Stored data
☆ ☆ ☆ ☆

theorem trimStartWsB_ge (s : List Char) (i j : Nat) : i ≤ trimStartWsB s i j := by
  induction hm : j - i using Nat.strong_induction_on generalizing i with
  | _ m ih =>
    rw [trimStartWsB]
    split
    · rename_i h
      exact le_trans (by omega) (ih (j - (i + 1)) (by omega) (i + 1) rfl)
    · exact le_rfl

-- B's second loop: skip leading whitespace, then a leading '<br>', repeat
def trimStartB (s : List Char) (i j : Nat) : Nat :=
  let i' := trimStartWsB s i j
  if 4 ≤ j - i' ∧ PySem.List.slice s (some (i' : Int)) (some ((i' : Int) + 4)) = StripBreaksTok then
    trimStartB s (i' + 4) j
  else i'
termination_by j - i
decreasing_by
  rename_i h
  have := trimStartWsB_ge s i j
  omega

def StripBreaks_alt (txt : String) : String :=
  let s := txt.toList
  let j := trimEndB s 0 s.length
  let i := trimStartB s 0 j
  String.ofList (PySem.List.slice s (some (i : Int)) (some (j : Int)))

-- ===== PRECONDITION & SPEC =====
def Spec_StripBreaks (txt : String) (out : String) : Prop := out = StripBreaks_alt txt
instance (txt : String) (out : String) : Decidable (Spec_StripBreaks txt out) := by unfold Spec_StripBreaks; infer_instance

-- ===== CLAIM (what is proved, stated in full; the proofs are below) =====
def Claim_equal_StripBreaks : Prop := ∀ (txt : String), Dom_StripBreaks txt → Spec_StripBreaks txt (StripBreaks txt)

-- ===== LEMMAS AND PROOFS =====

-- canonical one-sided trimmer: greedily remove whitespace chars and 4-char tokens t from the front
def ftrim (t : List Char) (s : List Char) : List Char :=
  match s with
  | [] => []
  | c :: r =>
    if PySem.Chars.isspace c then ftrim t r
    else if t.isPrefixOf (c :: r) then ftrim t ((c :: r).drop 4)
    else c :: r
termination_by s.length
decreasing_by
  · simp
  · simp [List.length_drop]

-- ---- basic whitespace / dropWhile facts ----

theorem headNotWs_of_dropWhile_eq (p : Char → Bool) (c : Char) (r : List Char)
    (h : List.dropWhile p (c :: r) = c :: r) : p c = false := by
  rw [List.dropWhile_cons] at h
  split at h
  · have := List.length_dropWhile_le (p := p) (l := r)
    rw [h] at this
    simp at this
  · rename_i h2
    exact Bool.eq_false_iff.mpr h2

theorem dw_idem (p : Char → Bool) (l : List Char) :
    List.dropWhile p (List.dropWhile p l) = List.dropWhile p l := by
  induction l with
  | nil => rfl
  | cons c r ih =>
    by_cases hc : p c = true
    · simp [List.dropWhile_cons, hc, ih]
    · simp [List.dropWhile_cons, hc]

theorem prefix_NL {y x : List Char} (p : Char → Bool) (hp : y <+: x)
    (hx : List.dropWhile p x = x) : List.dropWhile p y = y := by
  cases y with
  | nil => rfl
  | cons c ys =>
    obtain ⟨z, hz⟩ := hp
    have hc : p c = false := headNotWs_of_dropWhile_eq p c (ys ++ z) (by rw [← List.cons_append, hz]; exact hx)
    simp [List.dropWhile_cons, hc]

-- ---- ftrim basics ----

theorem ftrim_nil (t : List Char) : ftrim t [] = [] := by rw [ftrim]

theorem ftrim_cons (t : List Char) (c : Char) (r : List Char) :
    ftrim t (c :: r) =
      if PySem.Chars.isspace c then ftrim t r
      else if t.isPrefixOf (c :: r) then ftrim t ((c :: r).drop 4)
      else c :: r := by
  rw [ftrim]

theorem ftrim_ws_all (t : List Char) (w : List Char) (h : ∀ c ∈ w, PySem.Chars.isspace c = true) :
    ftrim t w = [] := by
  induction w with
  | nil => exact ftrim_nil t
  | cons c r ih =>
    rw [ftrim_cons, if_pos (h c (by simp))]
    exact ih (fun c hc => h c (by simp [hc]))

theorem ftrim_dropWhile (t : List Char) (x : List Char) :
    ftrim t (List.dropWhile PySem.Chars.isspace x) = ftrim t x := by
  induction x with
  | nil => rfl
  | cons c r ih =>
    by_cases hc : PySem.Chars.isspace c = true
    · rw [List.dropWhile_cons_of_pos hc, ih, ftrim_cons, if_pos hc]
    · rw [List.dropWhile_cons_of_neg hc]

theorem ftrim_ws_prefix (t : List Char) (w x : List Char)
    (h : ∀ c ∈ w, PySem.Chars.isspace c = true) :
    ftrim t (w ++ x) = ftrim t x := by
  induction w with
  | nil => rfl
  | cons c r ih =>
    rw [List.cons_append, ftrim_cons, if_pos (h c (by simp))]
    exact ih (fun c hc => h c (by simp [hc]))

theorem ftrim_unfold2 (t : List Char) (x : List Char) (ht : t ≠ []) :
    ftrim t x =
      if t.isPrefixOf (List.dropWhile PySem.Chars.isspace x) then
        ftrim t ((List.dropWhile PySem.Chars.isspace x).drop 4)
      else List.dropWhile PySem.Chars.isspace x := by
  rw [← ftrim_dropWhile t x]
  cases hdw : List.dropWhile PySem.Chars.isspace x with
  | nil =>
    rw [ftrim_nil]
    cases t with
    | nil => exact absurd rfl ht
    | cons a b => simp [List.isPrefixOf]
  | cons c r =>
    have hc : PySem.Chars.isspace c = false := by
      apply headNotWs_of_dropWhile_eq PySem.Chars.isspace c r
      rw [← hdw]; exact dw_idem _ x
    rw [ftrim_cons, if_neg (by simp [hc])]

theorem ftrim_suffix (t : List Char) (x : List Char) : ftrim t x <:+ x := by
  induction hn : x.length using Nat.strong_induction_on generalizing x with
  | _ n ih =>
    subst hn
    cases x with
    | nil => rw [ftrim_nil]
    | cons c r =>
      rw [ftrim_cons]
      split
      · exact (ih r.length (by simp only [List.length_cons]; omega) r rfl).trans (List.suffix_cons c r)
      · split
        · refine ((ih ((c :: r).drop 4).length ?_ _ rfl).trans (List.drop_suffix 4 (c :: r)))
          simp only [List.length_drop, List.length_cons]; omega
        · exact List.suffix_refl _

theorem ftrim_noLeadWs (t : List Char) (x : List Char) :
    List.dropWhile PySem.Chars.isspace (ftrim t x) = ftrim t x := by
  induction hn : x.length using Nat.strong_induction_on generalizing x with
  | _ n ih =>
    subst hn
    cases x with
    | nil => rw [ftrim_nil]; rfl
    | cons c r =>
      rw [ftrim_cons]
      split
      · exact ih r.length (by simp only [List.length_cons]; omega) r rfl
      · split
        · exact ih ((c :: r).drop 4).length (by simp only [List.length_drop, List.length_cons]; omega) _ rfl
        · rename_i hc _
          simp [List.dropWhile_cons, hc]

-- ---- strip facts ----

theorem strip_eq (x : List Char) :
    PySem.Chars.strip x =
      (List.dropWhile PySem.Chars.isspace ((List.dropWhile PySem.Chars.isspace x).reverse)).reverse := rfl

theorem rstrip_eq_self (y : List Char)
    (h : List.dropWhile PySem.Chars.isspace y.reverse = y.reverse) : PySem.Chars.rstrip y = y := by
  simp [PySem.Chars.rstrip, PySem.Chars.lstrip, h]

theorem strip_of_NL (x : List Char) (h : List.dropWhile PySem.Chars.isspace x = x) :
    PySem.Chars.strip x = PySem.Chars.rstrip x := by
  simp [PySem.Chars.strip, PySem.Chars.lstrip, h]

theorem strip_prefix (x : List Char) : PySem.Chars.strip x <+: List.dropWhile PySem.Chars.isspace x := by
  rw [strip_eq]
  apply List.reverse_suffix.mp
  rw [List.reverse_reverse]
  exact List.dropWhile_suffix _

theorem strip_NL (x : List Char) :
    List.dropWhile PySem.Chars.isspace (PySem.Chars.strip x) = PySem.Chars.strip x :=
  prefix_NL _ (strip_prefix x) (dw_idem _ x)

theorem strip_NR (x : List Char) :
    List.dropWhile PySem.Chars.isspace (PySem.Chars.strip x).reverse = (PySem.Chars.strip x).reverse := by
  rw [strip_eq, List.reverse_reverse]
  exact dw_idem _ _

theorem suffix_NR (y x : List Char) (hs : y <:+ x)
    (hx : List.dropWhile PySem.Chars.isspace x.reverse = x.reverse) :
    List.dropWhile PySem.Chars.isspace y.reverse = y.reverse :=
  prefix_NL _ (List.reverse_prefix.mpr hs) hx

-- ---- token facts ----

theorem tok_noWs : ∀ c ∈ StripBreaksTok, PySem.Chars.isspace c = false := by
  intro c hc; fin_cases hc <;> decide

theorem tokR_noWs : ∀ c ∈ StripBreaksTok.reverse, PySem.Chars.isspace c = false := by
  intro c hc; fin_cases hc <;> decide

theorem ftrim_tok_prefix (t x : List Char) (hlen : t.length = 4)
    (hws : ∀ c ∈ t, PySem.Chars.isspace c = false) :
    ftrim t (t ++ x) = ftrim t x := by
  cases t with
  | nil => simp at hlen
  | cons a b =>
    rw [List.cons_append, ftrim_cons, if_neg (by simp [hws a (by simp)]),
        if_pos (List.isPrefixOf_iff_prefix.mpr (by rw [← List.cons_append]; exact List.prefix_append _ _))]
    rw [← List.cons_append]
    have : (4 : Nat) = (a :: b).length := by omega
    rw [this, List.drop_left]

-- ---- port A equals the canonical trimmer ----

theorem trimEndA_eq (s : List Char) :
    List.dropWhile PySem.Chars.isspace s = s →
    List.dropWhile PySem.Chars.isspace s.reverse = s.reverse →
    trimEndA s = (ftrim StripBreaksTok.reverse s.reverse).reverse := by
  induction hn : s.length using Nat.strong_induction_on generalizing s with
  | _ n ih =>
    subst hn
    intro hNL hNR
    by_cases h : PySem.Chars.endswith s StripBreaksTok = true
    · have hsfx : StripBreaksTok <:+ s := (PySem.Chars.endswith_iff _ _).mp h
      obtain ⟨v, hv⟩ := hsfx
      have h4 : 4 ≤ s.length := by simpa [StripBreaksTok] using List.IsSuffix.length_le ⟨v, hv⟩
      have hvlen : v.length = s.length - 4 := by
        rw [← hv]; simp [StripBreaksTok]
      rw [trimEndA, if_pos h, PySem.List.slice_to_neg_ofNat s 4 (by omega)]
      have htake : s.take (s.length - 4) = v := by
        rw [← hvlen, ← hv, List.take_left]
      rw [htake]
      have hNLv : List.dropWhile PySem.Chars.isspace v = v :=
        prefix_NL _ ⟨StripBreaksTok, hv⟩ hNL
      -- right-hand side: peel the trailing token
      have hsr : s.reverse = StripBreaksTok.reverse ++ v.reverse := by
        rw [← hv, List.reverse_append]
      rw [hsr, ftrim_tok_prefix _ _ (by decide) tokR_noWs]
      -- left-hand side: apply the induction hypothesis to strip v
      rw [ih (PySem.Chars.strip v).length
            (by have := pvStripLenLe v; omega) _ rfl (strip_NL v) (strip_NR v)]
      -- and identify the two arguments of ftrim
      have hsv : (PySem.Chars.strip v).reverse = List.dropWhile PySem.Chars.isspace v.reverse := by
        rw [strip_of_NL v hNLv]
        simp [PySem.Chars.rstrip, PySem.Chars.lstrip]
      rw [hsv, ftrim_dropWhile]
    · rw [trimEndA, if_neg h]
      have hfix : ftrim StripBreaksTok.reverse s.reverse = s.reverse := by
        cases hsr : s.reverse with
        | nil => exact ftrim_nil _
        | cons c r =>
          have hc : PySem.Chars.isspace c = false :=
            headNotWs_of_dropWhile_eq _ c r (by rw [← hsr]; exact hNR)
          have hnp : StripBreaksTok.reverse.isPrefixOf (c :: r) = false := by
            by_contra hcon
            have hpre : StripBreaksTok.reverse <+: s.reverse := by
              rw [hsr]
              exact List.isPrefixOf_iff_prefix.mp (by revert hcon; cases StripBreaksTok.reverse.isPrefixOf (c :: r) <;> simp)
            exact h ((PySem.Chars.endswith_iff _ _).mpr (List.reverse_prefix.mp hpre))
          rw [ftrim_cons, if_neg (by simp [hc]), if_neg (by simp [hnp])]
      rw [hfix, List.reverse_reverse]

☆ ☆ ☆ ☆

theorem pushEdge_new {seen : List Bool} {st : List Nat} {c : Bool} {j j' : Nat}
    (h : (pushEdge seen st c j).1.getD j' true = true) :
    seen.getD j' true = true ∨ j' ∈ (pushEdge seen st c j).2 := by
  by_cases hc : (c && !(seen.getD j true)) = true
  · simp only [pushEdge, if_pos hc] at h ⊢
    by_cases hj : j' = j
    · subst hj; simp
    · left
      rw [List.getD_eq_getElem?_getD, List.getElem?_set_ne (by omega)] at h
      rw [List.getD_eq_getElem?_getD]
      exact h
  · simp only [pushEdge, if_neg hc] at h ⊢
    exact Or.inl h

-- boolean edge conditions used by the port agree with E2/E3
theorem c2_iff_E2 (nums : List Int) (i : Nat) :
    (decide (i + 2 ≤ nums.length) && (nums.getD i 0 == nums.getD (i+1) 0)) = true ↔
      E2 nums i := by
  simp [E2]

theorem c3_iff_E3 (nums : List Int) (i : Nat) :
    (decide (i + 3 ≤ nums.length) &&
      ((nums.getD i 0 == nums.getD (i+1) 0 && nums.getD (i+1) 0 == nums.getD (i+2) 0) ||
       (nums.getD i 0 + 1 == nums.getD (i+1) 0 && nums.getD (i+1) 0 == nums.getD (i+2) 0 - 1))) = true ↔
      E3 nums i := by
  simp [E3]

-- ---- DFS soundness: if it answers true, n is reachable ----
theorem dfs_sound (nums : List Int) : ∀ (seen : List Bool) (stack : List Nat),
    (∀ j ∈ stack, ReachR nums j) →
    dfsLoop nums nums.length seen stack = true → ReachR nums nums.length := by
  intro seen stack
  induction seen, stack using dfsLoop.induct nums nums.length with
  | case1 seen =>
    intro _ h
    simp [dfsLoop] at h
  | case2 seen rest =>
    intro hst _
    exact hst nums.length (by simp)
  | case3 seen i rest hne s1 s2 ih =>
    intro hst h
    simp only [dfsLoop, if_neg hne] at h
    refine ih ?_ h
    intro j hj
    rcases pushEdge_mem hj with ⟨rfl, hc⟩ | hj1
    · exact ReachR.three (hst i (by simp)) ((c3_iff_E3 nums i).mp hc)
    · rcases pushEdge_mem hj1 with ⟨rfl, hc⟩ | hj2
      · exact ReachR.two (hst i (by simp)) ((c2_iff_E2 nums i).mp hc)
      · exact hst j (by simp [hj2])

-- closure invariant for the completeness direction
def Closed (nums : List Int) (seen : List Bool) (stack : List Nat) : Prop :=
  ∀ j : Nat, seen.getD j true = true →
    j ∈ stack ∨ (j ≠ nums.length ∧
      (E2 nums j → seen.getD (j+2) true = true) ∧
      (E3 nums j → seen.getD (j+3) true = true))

☆ ☆ ☆ ☆

Directions for this task: Which lines above run from the one containing "Bool) (hp : y <+: x)" down to the one containing "-- ---- ftrim"? Repeat exactly those, both ends included, and nothing else.

Written answer:
theorem prefix_NL {y x : List Char} (p : Char → Bool) (hp : y <+: x)
    (hx : List.dropWhile p x = x) : List.dropWhile p y = y := by
  cases y with
  | nil => rfl
  | cons c ys =>
    obtain ⟨z, hz⟩ := hp
    have hc : p c = false := headNotWs_of_dropWhile_eq p c (ys ++ z) (by rw [← List.cons_append, hz]; exact hx)
    simp [List.dropWhile_cons, hc]

-- ---- ftrim basics ----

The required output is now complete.